[Dataset entries]
____________________

-- pv_equiv track=rewrite | github.com/Zoxso/FluidAudio | mobius/tools/coreml-cli/src/coreml_cli/output.py | _wrap_items
-- ===== SOURCE A (Python) =====
-- def _wrap_items(label: str, items: list[str], width: int) -> str:
--     """Wrap comma-separated items with aligned continuation lines."""
--     prefix = f"  {label} "
--     indent = " " * len(prefix)
--
--     lines: list[str] = []
--     current = prefix
--     for i, item in enumerate(items):
--         addition = f", {item}" if i > 0 else item
--         if i > 0 and len(current) + len(addition) > width:
--             lines.append(current + ",")
--             current = indent + item
--         else:
--             current += addition
--     lines.append(current)
--     return "\n".join(lines)
-- ===== SOURCE B (Python) =====
-- def _wrap_items(label: str, items: list[str], width: int) -> str:
--     """Wrap comma-separated items with aligned continuation lines."""
--     prefix = f"  {label} "
--     pad = len(prefix)
--
--     # Pass 1: prefix-sum the geometry: spans[i] = (start, end) offset of item i
--     # in the fully joined text "prefix + ', '.join(items)".
--     spans = []
--     off = pad
--     for it in items:
--         spans.append((off, off + len(it)))
--         off += len(it) + 2
--
--     # Pass 2: purely arithmetic scan for the indices where a new line starts:
--     # item i opens a new line iff pad + end(i) - start(first item on its line) > width.
--     cuts = []
--     line_start = pad
--     for i, (st, en) in enumerate(spans):
--         if i > 0 and pad + en - line_start > width:
--             cuts.append(i)
--             line_start = st
--
--     # Pass 3: render each index range [bounds[k], bounds[k+1]) as one line.
--     bounds = [0] + cuts + [len(items)]
--     lines = []
--     for k, (lo, hi) in enumerate(zip(bounds, bounds[1:])):
--         head = prefix if k == 0 else " " * pad
--         tail = "," if hi != len(items) else ""
--         lines.append(head + ", ".join(items[lo:hi]) + tail)
--     return "\n".join(lines)
-- ===== Notes on version B (the rewrite author's own statement) =====
-- stated objective: alternative
-- what changed: A makes one pass that grows each output line by string concatenation, testing the current line's length; B separates geometry from text: it prefix-sums item offsets into spans, scans those integers alone to find the cut indices (break before item i iff pad + end(i) - line_start > width), and only then renders each index range [lo,hi) as a line.
import Mathlib
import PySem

____________________

■ **What the exercise asks**
Set down exactly the lines of the data above, beginning with the line that has "-- ===== SOURCE A" and ending with the line that has "head = prefix", and no others.

■ **Task solution**
-- ===== SOURCE A (Python) =====
-- def _wrap_items(label: str, items: list[str], width: int) -> str:
--     """Wrap comma-separated items with aligned continuation lines."""
--     prefix = f"  {label} "
--     indent = " " * len(prefix)
--
--     lines: list[str] = []
--     current = prefix
--     for i, item in enumerate(items):
--         addition = f", {item}" if i > 0 else item
--         if i > 0 and len(current) + len(addition) > width:
--             lines.append(current + ",")
--             current = indent + item
--         else:
--             current += addition
--     lines.append(current)
--     return "\n".join(lines)
-- ===== SOURCE B (Python) =====
-- def _wrap_items(label: str, items: list[str], width: int) -> str:
--     """Wrap comma-separated items with aligned continuation lines."""
--     prefix = f"  {label} "
--     pad = len(prefix)
--
--     # Pass 1: prefix-sum the geometry: spans[i] = (start, end) offset of item i
--     # in the fully joined text "prefix + ', '.join(items)".
--     spans = []
--     off = pad
--     for it in items:
--         spans.append((off, off + len(it)))
--         off += len(it) + 2
--
--     # Pass 2: purely arithmetic scan for the indices where a new line starts:
--     # item i opens a new line iff pad + end(i) - start(first item on its line) > width.
--     cuts = []
--     line_start = pad
--     for i, (st, en) in enumerate(spans):
--         if i > 0 and pad + en - line_start > width:
--             cuts.append(i)
--             line_start = st
--
--     # Pass 3: render each index range [bounds[k], bounds[k+1]) as one line.
--     bounds = [0] + cuts + [len(items)]
--     lines = []
--     for k, (lo, hi) in enumerate(zip(bounds, bounds[1:])):
--         head = prefix if k == 0 else " " * pad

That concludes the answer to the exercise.